Start of Record set

-- pv_equiv track=rewrite | github.com/jdrtommey/adiabatic_evolution | hohi/floquet/.ipynb_checkpoints/floquet-checkpoint.py | gen_h1_row
-- ===== SOURCE A (Python) =====
-- def gen_h1_row(A,num_blocks,block_id):
--     """
--     generates a list made of either A or None,
--     """
--     block_list = []
--     for i in range(num_blocks):
--         if i == block_id - 1 and i >=0:
--             block_list.append(A)
--         elif i == block_id + 1 and i < num_blocks:
--                 block_list.append(A)
--         else:
--             block_list.append(None)
--     return block_list
-- ===== SOURCE B (Python) =====
-- def gen_h1_row(A, num_blocks, block_id):
--     """
--     generates a list made of either A or None,
--     """
--     block_list = [None] * max(num_blocks, 0)
--     for j in (block_id - 1, block_id + 1):
--         if 0 <= j < num_blocks:
--             block_list[j] = A
--     return block_list
-- ===== Notes on version B (the rewrite author's own statement) =====
-- stated objective: simpler
-- what changed: Instead of looping over every index and testing it against the two neighbor positions, B default-fills the list with None once ([None]*n) and directly patches the (at most two) in-range neighbor positions block_id-1 and block_id+1.
import Mathlib
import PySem

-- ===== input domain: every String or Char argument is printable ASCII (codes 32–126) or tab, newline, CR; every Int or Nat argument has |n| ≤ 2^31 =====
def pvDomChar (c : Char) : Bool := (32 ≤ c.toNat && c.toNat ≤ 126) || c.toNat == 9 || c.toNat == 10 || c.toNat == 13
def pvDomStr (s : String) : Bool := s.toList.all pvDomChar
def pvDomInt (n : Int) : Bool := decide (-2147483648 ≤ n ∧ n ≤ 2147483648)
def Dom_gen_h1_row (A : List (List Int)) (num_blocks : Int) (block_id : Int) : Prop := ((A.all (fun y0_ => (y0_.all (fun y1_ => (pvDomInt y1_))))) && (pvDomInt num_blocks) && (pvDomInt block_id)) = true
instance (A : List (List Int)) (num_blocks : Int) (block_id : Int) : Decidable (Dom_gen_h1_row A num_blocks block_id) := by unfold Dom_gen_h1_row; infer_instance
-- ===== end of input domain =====

-- B builds the row by default-filling with None and patching the two in-range neighbor
-- positions directly, instead of A's per-index loop with branch tests (objective: simpler).

-- ===== PORT A =====
def gen_h1_row (A : List (List Int)) (num_blocks : Int) (block_id : Int) : List (Option (List (List Int))) :=
  (PySem.List.pyRange 0 num_blocks 1).foldl
    (fun block_list i =>
      if i = block_id - 1 ∧ 0 ≤ i then block_list ++ [some A]
      else if i = block_id + 1 ∧ i < num_blocks then block_list ++ [some A]
      else block_list ++ [none]) []

-- ===== PORT B =====
-- loop body of B: overwrite position j with A when 0 <= j < num_blocks
def pvPatch (l : List (Option (List (List Int)))) (num_blocks j : Int) (A : List (List Int)) : List (Option (List (List Int))) :=
  if 0 ≤ j ∧ j < num_blocks then l.set j.toNat (some A) else l

def gen_h1_row_alt (A : List (List Int)) (num_blocks : Int) (block_id : Int) : List (Option (List (List Int))) :=
  pvPatch (pvPatch (List.replicate (max num_blocks 0).toNat none) num_blocks (block_id - 1) A)
    num_blocks (block_id + 1) A

-- ===== PRECONDITION & SPEC =====
def Spec_gen_h1_row (A : List (List Int)) (num_blocks : Int) (block_id : Int) (out : List (Option (List (List Int)))) : Prop := out = gen_h1_row_alt A num_blocks block_id
instance (A : List (List Int)) (num_blocks : Int) (block_id : Int) (out : List (Option (List (List Int)))) : Decidable (Spec_gen_h1_row A num_blocks block_id out) := by unfold Spec_gen_h1_row; infer_instance

-- ===== CLAIM (what is proved, stated in full; the proofs are below) =====
def Claim_equal_gen_h1_row : Prop := ∀ (A : List (List Int)) (num_blocks : Int) (block_id : Int), Dom_gen_h1_row A num_blocks block_id → Spec_gen_h1_row A num_blocks block_id (gen_h1_row A num_blocks block_id)

-- ===== LEMMAS AND PROOFS =====

theorem foldl_append_map {α β : Type} (f : α → β) :
    ∀ (l : List α) (init : List β),
      l.foldl (fun acc i => acc ++ [f i]) init = init ++ l.map f := by
  intro l
  induction l with
  | nil => intro init; simp
  | cons x xs ih => intro init; simp [List.foldl, ih]

theorem gen_h1_row_eq_map (A : List (List Int)) (num_blocks : Int) (block_id : Int) :
    gen_h1_row A num_blocks block_id =
      (List.range num_blocks.toNat).map
        (fun (k : Nat) =>
          if (k : Int) = block_id - 1 ∧ 0 ≤ (k : Int) then some A
          else if (k : Int) = block_id + 1 ∧ (k : Int) < num_blocks then some A
          else none) := by
  unfold gen_h1_row
  have hfun : (fun (block_list : List (Option (List (List Int)))) (i : Int) =>
      if i = block_id - 1 ∧ 0 ≤ i then block_list ++ [some A]
      else if i = block_id + 1 ∧ i < num_blocks then block_list ++ [some A]
      else block_list ++ [none]) =
      fun acc i => acc ++ [if i = block_id - 1 ∧ 0 ≤ i then some A
        else if i = block_id + 1 ∧ i < num_blocks then some A else none] := by
    funext acc i; split_ifs <;> rfl
  rw [hfun, PySem.List.pyRange_one, foldl_append_map, List.map_map]
  simp only [Function.comp_def, zero_add, Int.sub_zero, List.nil_append]

theorem gen_h1_row_spec' (A : List (List Int)) (num_blocks : Int) (block_id : Int) :
    gen_h1_row A num_blocks block_id = gen_h1_row_alt A num_blocks block_id := by
  rw [gen_h1_row_eq_map]
  unfold gen_h1_row_alt pvPatch
  have hlen : (max num_blocks 0).toNat = num_blocks.toNat := by omega
  apply List.ext_getElem
  · split_ifs <;> simp [hlen]
  · intro k h1 h2
    have hk : k < num_blocks.toNat := by simpa using h1
    simp only [List.getElem_map, List.getElem_range]
    split_ifs with hc1 hc2 <;>
      simp only [List.getElem_set, List.getElem_replicate] <;>
      first | rfl | omega | (split_ifs <;> first | rfl | omega)

-- ===== VERDICT (by name: the statement is the Claim_ definition above) =====
theorem gen_h1_row_spec : Claim_equal_gen_h1_row := by
  intro A n b _
  exact gen_h1_row_spec' A n b
-- ===== VERDICT (by name: the statement is the Claim_ definition above) =====
theorem solution_spec : Claim_equal_solution := by
  intro want number discount _ hpre
  unfold Spec_solution
  simp only [solution, solution_alt]
  rw [pv_wantdict_eq want number hpre.1, PySem.List.len_eq discount]
  rw [show List.foldl (fun (d : PySem.Dict String Int) (p : String × Int) => d.insert p.1 p.2)
      PySem.Dict.empty (want.zip number) = pvW want number from rfl]
  by_cases hwin : ((discount.length : Nat) : Int) - number.sum + 1 ≤ 0
  · rw [if_pos hwin]
    have hnil : PySem.List.pyRange 0 (((discount.length : Nat) : Int) - number.sum + 1) = [] :=
      PySem.List.pyRange_one_eq_nil hwin
    rw [hnil]
    rfl
  · rw [if_neg hwin]
    have hsum0 : (0:Int) ≤ number.sum := hpre.2
    have hDs : ((number.sum.toNat : Nat) : Int) = number.sum := Int.toNat_of_nonneg hsum0
    rw [← hDs]
    set D := number.sum.toNat with hDdef
    have hDL : D ≤ discount.length := by omega
    have hWnd := pv_W_nodup want number
    -- the initial state satisfies the invariant for the empty window
    have hinv0 : pvInv (pvW want number) (fun _ => (0:Int))
        (PySem.Dict.empty, (((pvW want number).size : Nat) : Int)) := by
      refine ⟨PySem.Dict.nodup_keys_empty, fun k => by simp [PySem.Dict.get?_empty], ?_⟩
      show (((pvW want number).size : Nat) : Int) = pvBad (pvW want number) PySem.Dict.empty
      unfold pvBad
      have hcnt : (pvW want number).keys.countP
          (fun k => (PySem.Dict.empty : PySem.Dict String Int).get? k != (pvW want number).get? k)
          = (pvW want number).keys.length :=
        List.countP_eq_length.mpr (fun k hk => by
          rw [pv_get?_eq_some_getD _ _ ((PySem.Dict.contains_iff_mem_keys _ _).mpr hk)]
          simp [PySem.Dict.get?_empty])
      rw [hcnt]
      simp [PySem.Dict.size, PySem.Dict.keys, PySem.Dict.keys_empty]
    have hslice0 : PySem.List.slice discount none (some ((D : Nat) : Int)) = pvWin discount D 0 := by
      rw [PySem.List.slice_to discount (b := ((D : Nat) : Int)) (by positivity)]
      simp [pvWin]
    rw [hslice0]
    have hinv1' := pv_fold_add (pvW want number) hWnd (pvWin discount D 0) _ _ hinv0
    have hzero : (fun k => (0:Int) + (((pvWin discount D 0).count k : Nat) : Int))
        = (fun k => (((pvWin discount D 0).count k : Nat) : Int)) := by
      funext k
      ring
    rw [hzero] at hinv1'
    -- A's loop as a count of matching windows
    rw [show ((discount.length : Nat) : Int) - ((D : Nat) : Int) + 1 = (((discount.length - D + 1 : Nat)) : Int) by push_cast; omega]
    conv_lhs => rw [PySem.List.foldl_count_if]
    rw [pv_countP_pyRange _ (pvMatched (pvW want number) discount D) (discount.length - D + 1)
      (fun t ht => by
        simp only [pv_cart_eq discount D t (by omega)]
        rfl)]
    -- B's loop via the sliding invariant
    have hmatch0 := pv_match_iff (pvW want number) discount D 0
      ((pvWin discount D 0).foldl (fun st item => pvChange (pvW want number) st item 1)
        (PySem.Dict.empty, (((pvW want number).size : Nat) : Int))) hinv1'
    have hs := pv_slide (pvW want number) discount D hWnd (discount.length - D) 0 (by omega)
      ((pvWin discount D 0).foldl (fun st item => pvChange (pvW want number) st item 1)
        (PySem.Dict.empty, (((pvW want number).size : Nat) : Int)))
      (if ((pvWin discount D 0).foldl (fun st item => pvChange (pvW want number) st item 1)
        (PySem.Dict.empty, (((pvW want number).size : Nat) : Int))).2 = 0 then 1 else 0)
      hinv1'
    rw [show (D : Int) + ((0 : Nat) : Int) = ((D : Nat) : Int) by simp] at hs
    rw [hs]
    rw [List.range_eq_range', List.range'_succ, List.countP_cons]
    by_cases hm : pvMatched (pvW want number) discount D 0 = true
    · rw [if_pos (hmatch0.mpr hm), if_pos hm]
      push_cast
      ring
    · rw [if_neg (fun hh => hm (hmatch0.mp hh)), if_neg hm]
      push_cast
      ring
-- pv_equiv track=rewrite | github.com/0xM1cx/HACK4GOV3-PREP | Challanges/Misc/NotSolved/SimpleProgramming_ctfLearn/code.py | checkLines
-- ===== SOURCE A (Python) =====
-- def checkLines(line):
--
--     numOfZero = 0
--     numOfOne = 0
--
--     for digit in line:
--         if digit == "0":
--             numOfZero += 1
--
--         if digit == "1":
--             numOfOne += 1
--
--     if numOfZero % 3 == 0 or numOfOne % 2 == 0:
--         return True
--     else:
--         return False
-- ===== SOURCE B (Python) =====
-- def checkLines(line):
--     # divide and conquer: residues (zeros mod 3, ones mod 2) of halves combine additively
--     def residues(s):
--         if len(s) <= 1:
--             z = 1 if s == "0" else 0
--             o = 1 if s == "1" else 0
--             return z % 3, o % 2
--         mid = len(s) // 2
--         z1, o1 = residues(s[:mid])
--         z2, o2 = residues(s[mid:])
--         return (z1 + z2) % 3, (o1 + o2) % 2
--     z, o = residues(line)
--     return z == 0 or o == 0
-- ===== Notes on version B (the rewrite author's own statement) =====
-- stated objective: alternative
-- what changed: Replaces A's single fused counting loop with a divide-and-conquer recursion that splits the string in halves and combines only the residues (zeros mod 3, ones mod 2), never materialising the full counts.
import Mathlib
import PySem

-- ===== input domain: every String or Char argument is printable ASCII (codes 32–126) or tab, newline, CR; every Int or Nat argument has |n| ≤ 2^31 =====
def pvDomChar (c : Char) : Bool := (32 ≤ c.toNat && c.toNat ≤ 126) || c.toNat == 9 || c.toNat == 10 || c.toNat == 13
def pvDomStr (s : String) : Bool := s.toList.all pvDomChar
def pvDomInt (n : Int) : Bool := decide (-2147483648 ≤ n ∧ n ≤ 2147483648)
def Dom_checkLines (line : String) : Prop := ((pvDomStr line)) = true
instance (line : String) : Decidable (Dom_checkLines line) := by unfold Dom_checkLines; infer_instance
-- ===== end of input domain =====

-- B replaces A's single fused counting loop (two unbounded accumulators) with a
-- divide-and-conquer recursion combining only residues mod 3 / mod 2 (objective: alternative).

-- ===== PORT A =====
-- one pass, two accumulators, two independent ifs; then the or-test with explicit True/False
def checkLines (line : String) : Bool :=
  let p := line.toList.foldl
    (fun (acc : Int × Int) d =>
      let numOfZero := if d == '0' then acc.1 + 1 else acc.1
      let numOfOne := if d == '1' then acc.2 + 1 else acc.2
      (numOfZero, numOfOne))
    (0, 0)
  if PySem.Int.mod p.1 3 == 0 || PySem.Int.mod p.2 2 == 0 then true else false

-- ===== PORT B =====
-- Source B's residues: split at len//2, recurse, combine residues additively
def residuesB (l : List Char) : Int × Int :=
  if _h : l.length ≤ 1 then
    ((if l = ['0'] then 1 else 0) % 3, (if l = ['1'] then 1 else 0) % 2)
  else
    let mid := l.length / 2
    let p1 := residuesB (l.take mid)
    let p2 := residuesB (l.drop mid)
    (PySem.Int.mod (p1.1 + p2.1) 3, PySem.Int.mod (p1.2 + p2.2) 2)
termination_by l.length
decreasing_by
  · simp only [List.length_take]; omega
  · simp only [List.length_drop]; omega

def checkLines_alt (line : String) : Bool :=
  let p := residuesB line.toList
  p.1 == 0 || p.2 == 0

-- ===== PRECONDITION & SPEC =====
def Spec_checkLines (line : String) (out : Bool) : Prop := out = checkLines_alt line
instance (line : String) (out : Bool) : Decidable (Spec_checkLines line out) := by unfold Spec_checkLines; infer_instance

-- ===== CLAIM (what is proved, stated in full; the proofs are below) =====
def Claim_equal_checkLines : Prop := ∀ (line : String), Dom_checkLines line → Spec_checkLines line (checkLines line)

-- ===== LEMMAS AND PROOFS =====

-- B's recursion computes exactly the two count residues
theorem residuesB_eq (l : List Char) :
    residuesB l = ((l.count '0' : Int) % 3, (l.count '1' : Int) % 2) := by
  induction l using residuesB.induct with
  | case1 l h =>
    rw [residuesB]
    simp only [h, dite_true]
    interval_cases hl : l.length
    · rw [List.length_eq_zero_iff.mp hl]; decide
    · obtain ⟨c, rfl⟩ : ∃ c, l = [c] := by
        match l, hl with | [c], _ => exact ⟨c, rfl⟩
      by_cases h0 : c = '0' <;> by_cases h1 : c = '1' <;>
        simp_all [List.count_nil]
  | case2 l h mid ih1 ih2 =>
    rw [residuesB]
    simp only [h, dite_false]
    rw [ih1, ih2]
    simp only [PySem.Int.mod, Int.fmod_eq_emod]
    have h0 : (l.take mid).count '0' + (l.drop mid).count '0'
        = l.count '0' := by rw [← List.count_append, List.take_append_drop]
    have h1 : (l.take mid).count '1' + (l.drop mid).count '1'
        = l.count '1' := by rw [← List.count_append, List.take_append_drop]
    have e0 := congrArg (Int.ofNat) h0
    have e1 := congrArg (Int.ofNat) h1
    push_cast at e0 e1
    refine Prod.ext ?_ ?_ <;> simp only [] <;> omega

-- A's fold computes exactly the two character counts
theorem foldA (l : List Char) : ∀ (z o : Int),
    l.foldl (fun (acc : Int × Int) d =>
      let numOfZero := if d == '0' then acc.1 + 1 else acc.1
      let numOfOne := if d == '1' then acc.2 + 1 else acc.2
      (numOfZero, numOfOne)) (z, o)
    = (z + l.count '0', o + l.count '1') := by
  induction l with
  | nil => intro z o; simp
  | cons h t ih =>
    intro z o
    simp only [List.foldl_cons, List.count_cons, ih]
    by_cases h0 : h = '0' <;> by_cases h1 : h = '1' <;>
      simp_all <;> omega

-- ===== VERDICT (by name: the statement is the Claim_ definition above) =====
theorem checkLines_spec : Claim_equal_checkLines := by
  intro line _
  unfold Spec_checkLines checkLines checkLines_alt
  simp only [foldA, residuesB_eq, zero_add, PySem.Int.mod, Int.fmod_eq_emod]
  norm_num
  have d3 : ∀ a : Int, decide ((3:Int) ∣ a) = (a % 3 == 0) := by
    intro a; by_cases h : (3:Int) ∣ a <;> simp [h] <;> omega
  have d2 : ∀ a : Int, decide ((2:Int) ∣ a) = (a % 2 == 0) := by
    intro a; by_cases h : (2:Int) ∣ a <;> simp [h] <;> omega
  rw [d3, d2]
-- pv_equiv track=rewrite | github.com/flora336/icq | prepare_data.py | features_to_caseids
-- ===== SOURCE A (Python) =====
-- from collections import defaultdict
--
-- def features_to_caseids(guid_features):
--
--     feature_case_ids = defaultdict(set)
--     feature_choice_ids = defaultdict(set)
--     gid_list = defaultdict(list)
--     for tid, feature_list in guid_features.items():
--         gid = tid.split("-")[0]
--         gid_list[gid].append(tid)
--
--     for gid, tids in gid_list.items():
--         counter = defaultdict(set)
--         for tid in tids:
--             for f in guid_features[tid]:
--                 counter[f].add(tid)
--                 feature_choice_ids[f].add(tid)
--         for feature, c in counter.items():
--             if len(c) < len(tids):
--                 feature_case_ids[feature].add(gid)
--                 #feature_choice_ids[feature].update(tids)
--             #features_to_caseids[f].add(tid.split("-")[0])
--
--     return feature_case_ids, feature_choice_ids
-- ===== SOURCE B (Python) =====
-- from collections import defaultdict
--
-- def features_to_caseids(guid_features):
--     # A feature is a "case" feature of a group iff some tid of the group lacks it,
--     # i.e. it lies outside the intersection of the per-tid feature sets: the
--     # per-group tid-set counting of A is replaced by a set intersection.
--     groups = defaultdict(list)
--     for tid in guid_features:
--         groups[tid.split("-")[0]].append(tid)
--     feature_choice_ids = defaultdict(set)
--     for tids in groups.values():
--         for tid in tids:
--             for f in guid_features[tid]:
--                 feature_choice_ids[f].add(tid)
--     feature_case_ids = defaultdict(set)
--     for gid, tids in groups.items():
--         common = set.intersection(*(set(guid_features[t]) for t in tids))
--         for f in dict.fromkeys(x for t in tids for x in guid_features[t]):
--             if f not in common:
--                 feature_case_ids[f].add(gid)
--     return feature_case_ids, feature_choice_ids
-- ===== Notes on version B (the rewrite author's own statement) =====
-- stated objective: alternative
-- what changed: A counts, per group and feature, the set of tids carrying the feature and compares its size with the group size; B instead computes the intersection of the group's per-tid feature sets and marks a feature as a case feature iff it lies outside that intersection (no counting or size comparison), with the choice dict built in its own flat pass.
import Mathlib
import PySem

End of Record set

Instructions to follow
Retype exactly the lines of the data above that fall between the line with "PySem.Dict.empty (want.zip number)" and the line with "rw [PySem.List.slice_to discount", inclusive, and add nothing.

Your solution
      PySem.Dict.empty (want.zip number) = pvW want number from rfl]
  by_cases hwin : ((discount.length : Nat) : Int) - number.sum + 1 ≤ 0
  · rw [if_pos hwin]
    have hnil : PySem.List.pyRange 0 (((discount.length : Nat) : Int) - number.sum + 1) = [] :=
      PySem.List.pyRange_one_eq_nil hwin
    rw [hnil]
    rfl
  · rw [if_neg hwin]
    have hsum0 : (0:Int) ≤ number.sum := hpre.2
    have hDs : ((number.sum.toNat : Nat) : Int) = number.sum := Int.toNat_of_nonneg hsum0
    rw [← hDs]
    set D := number.sum.toNat with hDdef
    have hDL : D ≤ discount.length := by omega
    have hWnd := pv_W_nodup want number
    -- the initial state satisfies the invariant for the empty window
    have hinv0 : pvInv (pvW want number) (fun _ => (0:Int))
        (PySem.Dict.empty, (((pvW want number).size : Nat) : Int)) := by
      refine ⟨PySem.Dict.nodup_keys_empty, fun k => by simp [PySem.Dict.get?_empty], ?_⟩
      show (((pvW want number).size : Nat) : Int) = pvBad (pvW want number) PySem.Dict.empty
      unfold pvBad
      have hcnt : (pvW want number).keys.countP
          (fun k => (PySem.Dict.empty : PySem.Dict String Int).get? k != (pvW want number).get? k)
          = (pvW want number).keys.length :=
        List.countP_eq_length.mpr (fun k hk => by
          rw [pv_get?_eq_some_getD _ _ ((PySem.Dict.contains_iff_mem_keys _ _).mpr hk)]
          simp [PySem.Dict.get?_empty])
      rw [hcnt]
      simp [PySem.Dict.size, PySem.Dict.keys, PySem.Dict.keys_empty]
    have hslice0 : PySem.List.slice discount none (some ((D : Nat) : Int)) = pvWin discount D 0 := by
      rw [PySem.List.slice_to discount (b := ((D : Nat) : Int)) (by positivity)]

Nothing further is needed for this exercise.